Selene Martinez v. ABC Supply Co.

CourtCourt of Appeals of Texas
DecidedApril 27, 2017
Docket05-16-00157-CV
StatusPublished

This text of Selene Martinez v. ABC Supply Co. (Selene Martinez v. ABC Supply Co.) is published on Counsel Stack Legal Research, covering Court of Appeals of Texas primary law. Counsel Stack provides free access to over 12 million legal documents including statutes, case law, regulations, and constitutions.

Bluebook
Selene Martinez v. ABC Supply Co., (Tex. Ct. App. 2017).

Opinion

AFFIRM; and Opinion Filed April 27, 2017.

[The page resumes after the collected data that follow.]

-- pv_equiv track=rewrite | github.com/SleepyCloud023/coding-test-study-note | Greedy/boj_1802/boj_1802.py | check_yes
-- ===== SOURCE A (Python) =====
-- def check_yes(input_string: str) -> bool:
--     if len(input_string) == 1:
--         return True
--     idx_center = len(input_string) // 2
--     for i in range(1, idx_center+1):
--         left = input_string[idx_center - i]
--         right = input_string[idx_center + i]
--         if left == right:
--             return False
--
--     return check_yes(input_string[:idx_center])
-- ===== SOURCE B (Python) =====
-- def check_yes(input_string: str) -> bool:
--     c = len(input_string) // 2
--     while c:
--         if any(a == b for a, b in zip(reversed(input_string[:c]),
--                                       input_string[c + 1:2 * c + 1])):
--             return False
--         c //= 2
--     return True
-- ===== Notes on version B (the rewrite author's own statement) =====
-- stated objective: idiomatic
-- what changed: Replaces the recursion on string slices by a while loop over the chain of centers c = n//2, n//4, ..., and replaces the indexed pair-checking for-loop by zip(reversed(s[:c]), s[c+1:2*c+1]) with any(), the way an experienced Python developer would compare a left half against a right half.
import Mathlib
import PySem

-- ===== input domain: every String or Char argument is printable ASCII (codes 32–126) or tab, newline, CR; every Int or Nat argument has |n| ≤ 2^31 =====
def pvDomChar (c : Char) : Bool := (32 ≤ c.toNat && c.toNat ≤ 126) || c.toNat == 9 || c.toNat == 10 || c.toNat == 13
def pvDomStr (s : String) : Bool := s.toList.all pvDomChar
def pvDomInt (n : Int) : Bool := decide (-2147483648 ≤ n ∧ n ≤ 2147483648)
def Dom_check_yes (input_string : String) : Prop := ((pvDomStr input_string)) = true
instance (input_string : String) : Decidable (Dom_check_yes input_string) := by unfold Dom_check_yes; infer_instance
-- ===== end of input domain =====

-- B replaces A's recursion on string slices by a while loop over the chain of centers
-- c = n//2, n//4, ..., and replaces the indexed pair-checking for-loop by
-- any over zip(reversed(s[:c]), s[c+1:2c+1]) (idiomatic; same cost).

-- ===== PORT A =====
-- recursion on the list of characters; s[:c] is PySem.List.slice; the '≤ 1' in the
-- base test folds in the empty string only to make the function total (Python
-- recurses forever there, outside Pre_check_yes).
def check_yesGoA (l : List Char) : Bool :=
  if _h : l.length ≤ 1 then true
  else
    let c : Nat := l.length / 2
    if (PySem.List.pyRange 1 ((c : Int) + 1) 1).any (fun i =>
        PySem.List.pyGet? l ((c : Int) - i) == PySem.List.pyGet? l ((c : Int) + i)) then
      false
    else
      check_yesGoA (PySem.List.slice l none (some (c : Int)))
termination_by l.length
decreasing_by
  simp only [PySem.List.slice_to_natCast]
  simp [List.length_take]
  omega

def check_yes (input_string : String) : Bool :=
  check_yesGoA input_string.toList

-- ===== PORT B =====
-- the while loop over the center c; per round, the pair check is
-- any(a == b for a, b in zip(reversed(s[:c]), s[c+1:2c+1])).
def check_yesGoB (l : List Char) (c : Nat) : Bool :=
  if c = 0 then true
  else if ((PySem.List.slice l none (some (c : Int))).reverse.zip
            (PySem.List.slice l (some ((c : Int) + 1)) (some (2 * (c : Int) + 1)))).any
          (fun p => p.1 == p.2) then false
  else check_yesGoB l (c / 2)
termination_by c
decreasing_by omega

def check_yes_alt (input_string : String) : Bool :=
  check_yesGoB input_string.toList (input_string.toList.length / 2)

-- ===== PRECONDITION & SPEC =====
-- helpers for Pre_check_yes: the chain of prefix lengths A visits is m, m/2, m/4, …;
-- level t has length m / 2^t, center (m / 2^t) / 2, and its pair check can reach
-- index c + i only for i ≤ boundOf: c (odd length) or c - 1 (even length, where
-- i = c would read one past the prefix).
def boundOf (m : Nat) : Nat := if m % 2 = 0 then m / 2 - 1 else m / 2

def levelMatch (l : List Char) (c : Nat) (b : Nat) : Bool :=
  decide (∃ i < b + 1, 1 ≤ i ∧ l[c - i]? = l[c + i]?)

def chainOK (l : List Char) (m : Nat) : Bool :=
  decide (∀ t < m, ((m / 2 ^ t) % 2 = 0 ∧ 2 ≤ m / 2 ^ t) →
    ∃ t' < t + 1, levelMatch l ((m / 2 ^ t') / 2) (boundOf (m / 2 ^ t')) = true)

-- Pre_ is exactly the set of inputs on which A returns: the nonempty strings such
-- that every even-length level of the halving chain is preceded (at that level or
-- an earlier one) by an in-range symmetric pair match; elsewhere A raises
-- IndexError at the even level (or RecursionError on the empty string).
def Pre_check_yes (input_string : String) : Prop :=
  input_string.toList ≠ [] ∧ chainOK input_string.toList input_string.toList.length = true
instance (input_string : String) : Decidable (Pre_check_yes input_string) := by
  unfold Pre_check_yes; infer_instance

def pvWitness_check_yes : String := "abc"

def Spec_check_yes (input_string : String) (out : Bool) : Prop := out = check_yes_alt input_string
instance (input_string : String) (out : Bool) : Decidable (Spec_check_yes input_string out) := by unfold Spec_check_yes; infer_instance

-- ===== CLAIM (what is proved, stated in full; the proofs are below) =====
def Claim_equal_check_yes : Prop := ∀ (input_string : String), Dom_check_yes input_string → Pre_check_yes input_string → Spec_check_yes input_string (check_yes input_string)

-- ===== LEMMAS AND PROOFS =====

-- one-step unfolding of A's recursion past the length test (zeta-reduced)
lemma goA_step (l : List Char) (h : ¬ l.length ≤ 1) :
    check_yesGoA l =
      (if (PySem.List.pyRange 1 ((l.length / 2 : Nat) + 1 : Int) 1).any (fun i =>
            PySem.List.pyGet? l (((l.length / 2 : Nat) : Int) - i) ==
              PySem.List.pyGet? l (((l.length / 2 : Nat) : Int) + i)) then false
        else check_yesGoA (PySem.List.slice l none (some ((l.length / 2 : Nat) : Int)))) := by
  conv_lhs => rw [check_yesGoA]
  rw [dif_neg h]

-- A's pair check on the prefix of length m decides LevelMatch at its level
lemma anyA_eq (l : List Char) (m : Nat) (h2 : 2 ≤ m) (hml : m ≤ l.length) :
    ((PySem.List.pyRange 1 ((m / 2 : Nat) + 1 : Int) 1).any (fun i =>
      PySem.List.pyGet? (l.take m) (((m / 2 : Nat) : Int) - i) ==
        PySem.List.pyGet? (l.take m) (((m / 2 : Nat) : Int) + i)))
      = levelMatch l (m / 2) (boundOf m) := by
  apply Bool.eq_iff_iff.mpr
  rw [levelMatch, List.any_eq_true, decide_eq_true_iff]
  constructor
  · rintro ⟨i, hi, hterm⟩
    rw [PySem.List.mem_pyRange_one] at hi
    have h0l : (0:Int) ≤ ((m / 2 : Nat) : Int) - i := by omega
    have h0r : (0:Int) ≤ ((m / 2 : Nat) : Int) + i := by omega
    rw [PySem.List.pyGet?_of_nonneg _ h0l, PySem.List.pyGet?_of_nonneg _ h0r,
        List.getElem?_take, List.getElem?_take,
        if_pos (by omega : (((m / 2 : Nat) : Int) - i).toNat < m)] at hterm
    by_cases hr : (((m / 2 : Nat) : Int) + i).toNat < m
    · rw [if_pos hr] at hterm
      have e1 : (((m / 2 : Nat) : Int) - i).toNat = m / 2 - i.toNat := by omega
      have e2 : (((m / 2 : Nat) : Int) + i).toNat = m / 2 + i.toNat := by omega
      rw [e1, e2] at hterm
      refine ⟨i.toNat, ?_, by omega, eq_of_beq hterm⟩
      unfold boundOf
      split <;> omega
    · rw [if_neg hr, List.getElem?_eq_getElem (by omega)] at hterm
      simp at hterm
  · rintro ⟨i, hib, hi1, heq⟩
    have hbc : i ≤ m / 2 ∧ m / 2 + i < m := by
      unfold boundOf at hib
      split at hib <;> omega
    refine ⟨(i : Int), ?_, ?_⟩
    · rw [PySem.List.mem_pyRange_one]
      omega
    · rw [PySem.List.pyGet?_of_nonneg _ (by omega : (0:Int) ≤ ((m / 2 : Nat) : Int) - i),
          PySem.List.pyGet?_of_nonneg _ (by omega : (0:Int) ≤ ((m / 2 : Nat) : Int) + i)]
      have e1 : (((m / 2 : Nat) : Int) - (i : Int)).toNat = m / 2 - i := by omega
      have e2 : (((m / 2 : Nat) : Int) + (i : Int)).toNat = m / 2 + i := by omega
      rw [e1, e2, List.getElem?_take, if_pos (by omega), List.getElem?_take,
          if_pos (by omega)]
      exact beq_iff_eq.mpr heq

-- B's zip-any is a match search over the in-range pairs
lemma anyB_spec (l : List Char) (c : Nat) :
    ((((PySem.List.slice l none (some (c : Int))).reverse.zip
        (PySem.List.slice l (some ((c : Int) + 1)) (some (2 * (c : Int) + 1)))).any
        (fun p => p.1 == p.2)) = true)
      ↔ ∃ i, 1 ≤ i ∧ i ≤ min c (l.length - c - 1) ∧ l[c - i]? = l[c + i]? := by
  have e1 : PySem.List.slice l none (some (c : Int)) = l.take c :=
    PySem.List.slice_to_natCast l c
  have ec1 : ((c : Int) + 1) = ((c + 1 : Nat) : Int) := by push_cast; ring
  have ec2 : (2 * (c : Int) + 1) = ((2 * c + 1 : Nat) : Int) := by push_cast; ring
  have e2 : PySem.List.slice l (some ((c : Int) + 1)) (some (2 * (c : Int) + 1))
      = (l.drop (c + 1)).take c := by
    rw [ec1, ec2, PySem.List.slice_natCast, show 2 * c + 1 - (c + 1) = c from by omega]
  rw [e1, e2, List.any_eq_true]
  constructor
  · rintro ⟨x, hx, hpx⟩
    obtain ⟨k, hk, hxk⟩ := List.mem_iff_getElem.mp hx
    subst hxk
    rw [List.length_zip, List.length_reverse, List.length_take, List.length_take,
        List.length_drop] at hk
    have hkc : k < c := by omega
    have hkn : k < l.length - c - 1 := by omega
    have hcn : c ≤ l.length := by omega
    rw [List.getElem_zip] at hpx
    simp only [List.getElem_reverse, List.length_take, List.getElem_take,
        List.getElem_drop] at hpx
    refine ⟨k + 1, by omega, by omega, ?_⟩
    rw [List.getElem?_eq_getElem (by omega), List.getElem?_eq_getElem (by omega)]
    have hv := eq_of_beq hpx
    have eL : l[c - (k + 1)] = l[min c l.length - 1 - k]'(by omega) := by
      apply getElem_congr rfl (by omega)
    have eR : l[c + (k + 1)] = l[c + 1 + k]'(by omega) := by
      apply getElem_congr rfl (by omega)
    rw [eL, eR, hv]
  · rintro ⟨i, h1, h2, heq⟩
    have hcn : c + i + 1 ≤ l.length := by omega
    refine ⟨((l.take c).reverse.zip ((l.drop (c + 1)).take c))[i - 1]'?_, List.getElem_mem _, ?_⟩
    · rw [List.length_zip, List.length_reverse, List.length_take, List.length_take,
          List.length_drop]
      omega
    · rw [List.getElem_zip]
      simp only [List.getElem_reverse, List.length_take, List.getElem_take,
          List.getElem_drop]
      rw [List.getElem?_eq_getElem (by omega : c - i < l.length),
          List.getElem?_eq_getElem (by omega : c + i < l.length)] at heq
      have heq2 := Option.some.inj heq
      apply beq_iff_eq.mpr
      have eL : l[min c l.length - 1 - (i - 1)]'(by omega) = l[c - i]'(by omega) := by
        apply getElem_congr rfl (by omega)
      have eR : l[c + 1 + (i - 1)]'(by omega) = l[c + i]'(by omega) := by
        apply getElem_congr rfl (by omega)
      rw [eL, eR, heq2]

lemma chainok_zero (l : List Char) (m : Nat) (h : chainOK l m = true) (h2 : 2 ≤ m)
    (he : m % 2 = 0) : levelMatch l (m / 2) (boundOf m) = true := by
  rw [chainOK, decide_eq_true_iff] at h
  obtain ⟨t', ht', hm⟩ := h 0 (by omega) (by simpa using ⟨he, h2⟩)
  have : t' = 0 := by omega
  subst this
  simpa using hm

lemma chainok_step (l : List Char) (m : Nat) (h : chainOK l m = true)
    (hnm : ¬ levelMatch l (m / 2) (boundOf m) = true) : chainOK l (m / 2) = true := by
  rw [chainOK, decide_eq_true_iff] at h ⊢
  intro t ht hev
  have hdd : m / 2 / 2 ^ t = m / 2 ^ (t + 1) := by
    rw [Nat.div_div_eq_div_mul, pow_succ, mul_comm]
  rw [hdd] at hev
  have hle : 2 * 2 ^ (t + 1) ≤ m := by
    have := (Nat.le_div_iff_mul_le (by positivity)).mp hev.2
    omega
  have hp : t + 1 < 2 ^ (t + 1) := Nat.lt_two_pow_self
  obtain ⟨t', ht', hm⟩ := h (t + 1) (by omega) hev
  match t' with
  | 0 =>
    simp at hm
    exact absurd hm hnm
  | (u + 1) =>
    refine ⟨u, by omega, ?_⟩
    have : m / 2 / 2 ^ u = m / 2 ^ (u + 1) := by
      rw [Nat.div_div_eq_div_mul, pow_succ, mul_comm]
    rw [this]
    exact hm

lemma goA_eq_goB (m : Nat) (l : List Char) (h1 : 1 ≤ m) (hml : m ≤ l.length)
    (hch : chainOK l m = true) : check_yesGoA (l.take m) = check_yesGoB l (m / 2) := by
  induction m using Nat.strong_induction_on with
  | _ m ih =>
  have hlen : (l.take m).length = m := by rw [List.length_take]; omega
  by_cases hm1 : m = 1
  · subst hm1
    rw [check_yesGoA, check_yesGoB]
    simp [hlen]
  · have h2 : 2 ≤ m := by omega
    have hc1 : 1 ≤ m / 2 := by omega
    rw [goA_step (l.take m) (by rw [hlen]; omega)]
    simp only [hlen]
    rw [anyA_eq l m h2 hml]
    rw [check_yesGoB, if_neg (by omega : ¬ m / 2 = 0)]
    by_cases he : m % 2 = 0
    · have hLM := chainok_zero l m hch h2 he
      have hBany : (((PySem.List.slice l none (some ((m / 2 : Nat) : Int))).reverse.zip
            (PySem.List.slice l (some (((m / 2 : Nat) : Int) + 1))
              (some (2 * ((m / 2 : Nat) : Int) + 1)))).any (fun p => p.1 == p.2)) = true := by
        apply (anyB_spec l (m / 2)).mpr
        rw [levelMatch, decide_eq_true_iff] at hLM
        obtain ⟨i, hib, hi1, heq⟩ := hLM
        have hbo : boundOf m = m / 2 - 1 := by unfold boundOf; simp [he]
        rw [hbo] at hib
        exact ⟨i, hi1, by omega, heq⟩
      rw [if_pos hLM, if_pos hBany]
    · have hbo : boundOf m = m / 2 := by unfold boundOf; simp [he]
      have hmin : min (m / 2) (l.length - m / 2 - 1) = m / 2 := by omega
      have hB : (((PySem.List.slice l none (some ((m / 2 : Nat) : Int))).reverse.zip
            (PySem.List.slice l (some (((m / 2 : Nat) : Int) + 1))
              (some (2 * ((m / 2 : Nat) : Int) + 1)))).any (fun p => p.1 == p.2))
          = levelMatch l (m / 2) (boundOf m) := by
        apply Bool.eq_iff_iff.mpr
        rw [anyB_spec, levelMatch, decide_eq_true_iff, hmin, hbo]
        constructor
        · rintro ⟨i, hi1, hi2, heq⟩
          exact ⟨i, by omega, hi1, heq⟩
        · rintro ⟨i, hib, hi1, heq⟩
          exact ⟨i, hi1, by omega, heq⟩
      rw [hB]
      by_cases hP : levelMatch l (m / 2) (boundOf m) = true
      · rw [if_pos hP, if_pos hP]
      · rw [if_neg hP, if_neg hP]
        rw [PySem.List.slice_to_natCast, List.take_take, min_eq_left (by omega : m / 2 ≤ m)]
        exact ih (m / 2) (by omega) hc1 (by omega) (chainok_step l m hch hP)

-- ===== VERDICT (by name: the statement is the Claim_ definition above) =====
theorem check_yes_spec : Claim_equal_check_yes := by
  intro s _hdom hpre
  obtain ⟨hne, hch⟩ := hpre
  unfold Spec_check_yes check_yes check_yes_alt
  have h1 : 1 ≤ s.toList.length := List.length_pos_of_ne_nil hne
  have := goA_eq_goB s.toList.length s.toList h1 le_rfl hch
  rwa [List.take_length] at this
-- pv_equiv track=rewrite | github.com/manatlan/jbrout3 | libs/common.py | xpathquoter
-- ===== SOURCE A (Python) =====
-- def xpathquoter(s):
--     """
--         make string correct for xpath in attributes
--         return correct quote/simplequote around according content of s
--         with concat() function if needed
--         more info : http://article.gmane.org\
--                     /gmane.comp.python.lxml.devel/4040/match=escape+xpath
--     """
--     quote = '"' in s
--     squote = "'" in s
--     if quote and squote:
--         return "concat(%s)" % """,'"',""".join(
--             [xpathquoter(i) for i in s.split('"')])
--     elif squote:
--         return '"%s"' % s
--     else:
--         return "'%s'" % s
-- ===== SOURCE B (Python) =====
-- def _wrap(frag):
--     # frag contains no double quote here
--     return '"%s"' % frag if "'" in frag else "'%s'" % frag
--
-- def xpathquoter(s):
--     if '"' not in s:
--         return _wrap(s)
--     if "'" not in s:
--         return "'%s'" % s
--     # both quote kinds present: one pass, flushing a fragment at every '"'
--     pieces = []
--     cur = []
--     for ch in s + '"':
--         if ch == '"':
--             pieces.append(_wrap(''.join(cur)))
--             cur = []
--         else:
--             cur.append(ch)
--     return 'concat(%s)' % """,'"',""".join(pieces)
-- ===== Notes on version B (the rewrite author's own statement) =====
-- stated objective: alternative
-- what changed: Replaces A's recursion over the fragments obtained by splitting at double quotes (a full recursive call per fragment) by a single non-recursive left-to-right pass that accumulates the current fragment and flushes a quoted piece at every double-quote character.
import Mathlib
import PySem

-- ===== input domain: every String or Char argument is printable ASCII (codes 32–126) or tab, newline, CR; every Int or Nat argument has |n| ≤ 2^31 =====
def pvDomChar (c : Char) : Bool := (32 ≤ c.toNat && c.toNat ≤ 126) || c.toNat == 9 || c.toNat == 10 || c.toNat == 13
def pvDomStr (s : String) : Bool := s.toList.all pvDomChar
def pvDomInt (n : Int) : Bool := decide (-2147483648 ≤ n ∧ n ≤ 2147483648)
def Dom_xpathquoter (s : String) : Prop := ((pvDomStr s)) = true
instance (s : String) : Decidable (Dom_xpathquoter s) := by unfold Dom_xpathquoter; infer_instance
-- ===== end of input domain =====

-- B replaces A's one-level recursion over s.split('"') by a single non-recursive pass over the
-- characters that flushes a quoted fragment at every '"' (objective: alternative decomposition).

-- ===== PORT A =====
-- A's recursion, on List Char; the fuel only makes the same recursion total (it is never exhausted:
-- fragments of split('"') contain no '"', so the recursion is one level deep).
def xpAgo (fuel : Nat) (cs : List Char) : List Char :=
  match fuel with
  | 0 => []
  | fuel + 1 =>
    let quote := PySem.Chars.isIn ['"'] cs
    let squote := PySem.Chars.isIn ['\''] cs
    if quote && squote then
      "concat(".toList ++
        PySem.Chars.join ",'\"',".toList
          ((PySem.Chars.splitOn cs ['"']).map (fun i => xpAgo fuel i)) ++ ")".toList
    else if squote then '"' :: cs ++ ['"']
    else '\'' :: cs ++ ['\'']

def xpathquoter (s : String) : String := String.ofList (xpAgo (s.toList.length + 1) s.toList)

-- ===== PORT B =====
-- _wrap of Source B
def xpqFrag (frag : List Char) : List Char :=
  if PySem.Chars.isIn ['\''] frag then '"' :: frag ++ ['"'] else '\'' :: frag ++ ['\'']

-- Source B's for-loop: state (pieces, cur), flush at each '"'
def xpqLoop (pieces : List (List Char)) (cur : List Char) : List Char → List (List Char)
  | [] => pieces
  | c :: rest =>
    if c = '"' then xpqLoop (pieces ++ [xpqFrag cur]) [] rest
    else xpqLoop pieces (cur ++ [c]) rest

def xpathquoter_alt (s : String) : String :=
  let cs := s.toList
  if PySem.Chars.isIn ['"'] cs = false then String.ofList (xpqFrag cs)
  else if PySem.Chars.isIn ['\''] cs = false then String.ofList ('\'' :: cs ++ ['\''])
  else
    String.ofList ("concat(".toList ++
      PySem.Chars.join ",'\"',".toList (xpqLoop [] [] (cs ++ ['"'])) ++ ")".toList)

-- ===== PRECONDITION & SPEC =====
def Spec_xpathquoter (s : String) (out : String) : Prop := out = xpathquoter_alt s
instance (s : String) (out : String) : Decidable (Spec_xpathquoter s out) := by unfold Spec_xpathquoter; infer_instance

-- ===== CLAIM (what is proved, stated in full; the proofs are below) =====
def Claim_equal_xpathquoter : Prop := ∀ (s : String), Dom_xpathquoter s → Spec_xpathquoter s (xpathquoter s)

-- ===== LEMMAS AND PROOFS =====

-- Reference split on a single character (proof-side only).
def split1 (q : Char) : List Char → List (List Char)
  | [] => [[]]
  | c :: rest => if c = q then [] :: split1 q rest else (split1 q rest).modifyHead (c :: ·)

theorem split1_ne_nil (q : Char) (l : List Char) : split1 q l ≠ [] := by
  induction l with
  | nil => simp [split1]
  | cons c rest ih =>
    simp only [split1]
    split
    · simp
    · cases h : split1 q rest
      · exact absurd h ih
      · simp

theorem splitOn_go_eq (q : Char) :
    ∀ fuel (l cur : List Char) (acc : List (List Char)) (_ : l.length ≤ fuel),
      PySem.Chars.splitOn.go [q] fuel l cur acc
        = acc.reverse ++ (split1 q l).modifyHead (cur.reverse ++ ·) := by
  intro fuel
  induction fuel with
  | zero =>
    intro l cur acc h
    have hl : l = [] := List.length_eq_zero_iff.mp (Nat.le_zero.mp h)
    subst hl
    simp [PySem.Chars.splitOn.go, split1]
  | succ fuel ih =>
    intro l cur acc h
    cases l with
    | nil => simp [PySem.Chars.splitOn.go, split1]
    | cons c rest =>
      rw [PySem.Chars.splitOn.go]
      by_cases hc : c = q
      · subst hc
        simp only [List.isPrefixOf, BEq.rfl, Bool.true_and, if_pos]
        rw [ih _ _ _ (by simpa using Nat.le_of_succ_le_succ h)]
        simp only [split1, List.modifyHead, List.reverse_cons, List.append_assoc,
          List.singleton_append, List.nil_append, List.reverse_nil]
        cases hs : split1 c rest <;> simp [hs]
      · have : ([q].isPrefixOf (c :: rest)) = false := by
          simp [List.isPrefixOf, Ne.symm hc]
        rw [if_neg (by simp [this])]
        rw [ih _ _ _ (by simpa using Nat.le_of_succ_le_succ h)]
        have hne := split1_ne_nil q rest
        cases hs : split1 q rest with
        | nil => exact absurd hs hne
        | cons p ps => simp [split1, hc, hs, List.modifyHead]

theorem splitOn_eq (q : Char) (l : List Char) :
    PySem.Chars.splitOn l [q] = split1 q l := by
  rw [PySem.Chars.splitOn, splitOn_go_eq q (l.length + 1) l [] [] (Nat.le_succ _)]
  cases hs : split1 q l <;> simp [List.modifyHead]

theorem mem_split1_not_mem (q : Char) :
    ∀ (l p : List Char), p ∈ split1 q l → q ∉ p := by
  intro l
  induction l with
  | nil => intro p hp; simp [split1] at hp; simp [hp]
  | cons c rest ih =>
    intro p hp
    simp only [split1] at hp
    by_cases hc : c = q
    · rw [if_pos hc] at hp
      rcases List.mem_cons.mp hp with h | h
      · simp [h]
      · exact ih p h
    · rw [if_neg hc] at hp
      cases hs : split1 q rest with
      | nil => exact absurd hs (split1_ne_nil q rest)
      | cons f fs =>
        rw [hs] at hp
        simp only [List.modifyHead] at hp
        rcases List.mem_cons.mp hp with h | h
        · subst h
          intro hmem
          rcases List.mem_cons.mp hmem with h | h
          · exact hc h.symm
          · exact ih f (hs ▸ List.mem_cons_self) h
        · exact ih p (hs ▸ List.mem_cons_of_mem f h)

theorem xpqLoop_eq :
    ∀ (l : List Char) (pieces : List (List Char)) (cur : List Char),
      xpqLoop pieces cur (l ++ ['"'])
        = pieces ++ ((split1 '"' l).modifyHead (cur ++ ·)).map xpqFrag := by
  intro l
  induction l with
  | nil => intro pieces cur; simp [xpqLoop, split1, List.modifyHead]
  | cons c rest ih =>
    intro pieces cur
    by_cases hc : c = '"'
    · subst hc
      show xpqLoop pieces cur ('"' :: (rest ++ ['"'])) = _
      rw [xpqLoop, if_pos rfl, ih]
      cases hs : split1 '"' rest <;>
        simp [split1, hs, List.modifyHead, List.append_assoc]
    · show xpqLoop pieces cur (c :: (rest ++ ['"'])) = _
      rw [xpqLoop, if_neg hc, ih]
      cases hs : split1 '"' rest with
      | nil => exact absurd hs (split1_ne_nil '"' rest)
      | cons f fs => simp [split1, hc, hs, List.modifyHead, List.append_assoc]

theorem isIn_singleton_false (q : Char) (p : List Char) (h : q ∉ p) :
    PySem.Chars.isIn [q] p = false := by
  rw [PySem.Chars.isIn_eq_false_iff]
  intro hinf
  exact h (hinf.sublist.mem List.mem_cons_self)

theorem isIn_singleton_mem (q : Char) (p : List Char) (h : PySem.Chars.isIn [q] p = true) :
    q ∈ p := by
  exact ((PySem.Chars.isIn_iff_infix [q] p).mp h).sublist.mem List.mem_cons_self

theorem xpAgo_frag (fuel : Nat) (p : List Char) (h : '"' ∉ p) :
    xpAgo (fuel + 1) p = xpqFrag p := by
  rw [xpAgo, xpqFrag]
  simp [isIn_singleton_false _ _ h]

-- ===== VERDICT (by name: the statement is the Claim_ definition above) =====
theorem xpathquoter_spec : Claim_equal_xpathquoter := by
  intro s _
  show xpathquoter s = xpathquoter_alt s
  rw [xpathquoter, xpathquoter_alt]
  by_cases hq : PySem.Chars.isIn ['"'] s.toList = true
  · rw [if_neg (by simp [hq])]
    by_cases hs : PySem.Chars.isIn ['\''] s.toList = true
    · -- both quote kinds present
      rw [if_neg (by simp [hs])]
      have hne : s.toList ≠ [] := List.ne_nil_of_mem (isIn_singleton_mem _ _ hq)
      obtain ⟨k, hk⟩ : ∃ k, s.toList.length = k + 1 :=
        ⟨s.toList.length - 1, by have := List.length_pos_iff.mpr hne; omega⟩
      rw [hk, xpAgo]
      simp only [hq, hs, Bool.and_self, if_true]
      congr 1
      congr 2
      rw [splitOn_eq, xpqLoop_eq]
      have hid : (split1 '"' s.toList).modifyHead ([] ++ ·) = split1 '"' s.toList := by
        cases split1 '"' s.toList <;> simp [List.modifyHead]
      rw [hid, List.nil_append]
      congr 1
      apply List.map_congr_left
      intro p hp
      exact xpAgo_frag k p (mem_split1_not_mem '"' s.toList p hp)
    · -- only double quote present
      rw [Bool.not_eq_true] at hs
      rw [if_pos hs, xpAgo]
      simp [hq, hs]
  · -- no double quote
    rw [Bool.not_eq_true] at hq
    rw [if_pos hq, xpAgo, xpqFrag]
    simp only [hq, Bool.false_and, if_false, Bool.false_eq_true]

S In The Court of Appeals Fifth District of Texas at Dallas No. 05-16-00157-CV

SELENE MARTINEZ, Appellant V. ABC SUPPLY CO., Appellee

On Appeal from the County Court at Law No. 4 Dallas County, Texas Trial Court Cause No. CC-14-03290-D

MEMORANDUM OPINION Before Justices Lang, Fillmore, and Schenck Opinion by Justice Schenck Selene Martinez appeals the trial court’s grant of summary judgment in favor of appellee

ABC Supply Co. (“ABC”). In three issues, Ms. Martinez argues the trial court erred in denying

her motion for new trial, abused its discretion in refusing to allow testimony at the hearing on her

motion for new trial, and erred in granting summary judgment in favor of ABC. We affirm the

trial court’s judgment. Because all issues are settled in law, we issue this memorandum opinion.

TEX. R. APP. P. 47.4.

FACTUAL & PROCEDURAL BACKGROUND

On July 7, 2012, Ms. Martinez and her husband Oscar Carreon went to ABC’s store to

buy some roofing materials for their construction business. When the couple had completed

their purchases, they drove around to the loading dock at the back of the store for their purchased

materials to be loaded onto their truck. Mr. Carreon parked the truck on the loading ramp and then got out and climbed into the back of the truck. Ms. Martinez got out of the truck, noticed

something on the ground, and bent down to pick it up. At that time, a heavy coil of metal rolled

out from the store and fell on Ms. Martinez’s shoulder, knocking her to the ground and causing

injuries to her “shoulder, back, hip, and right foot.”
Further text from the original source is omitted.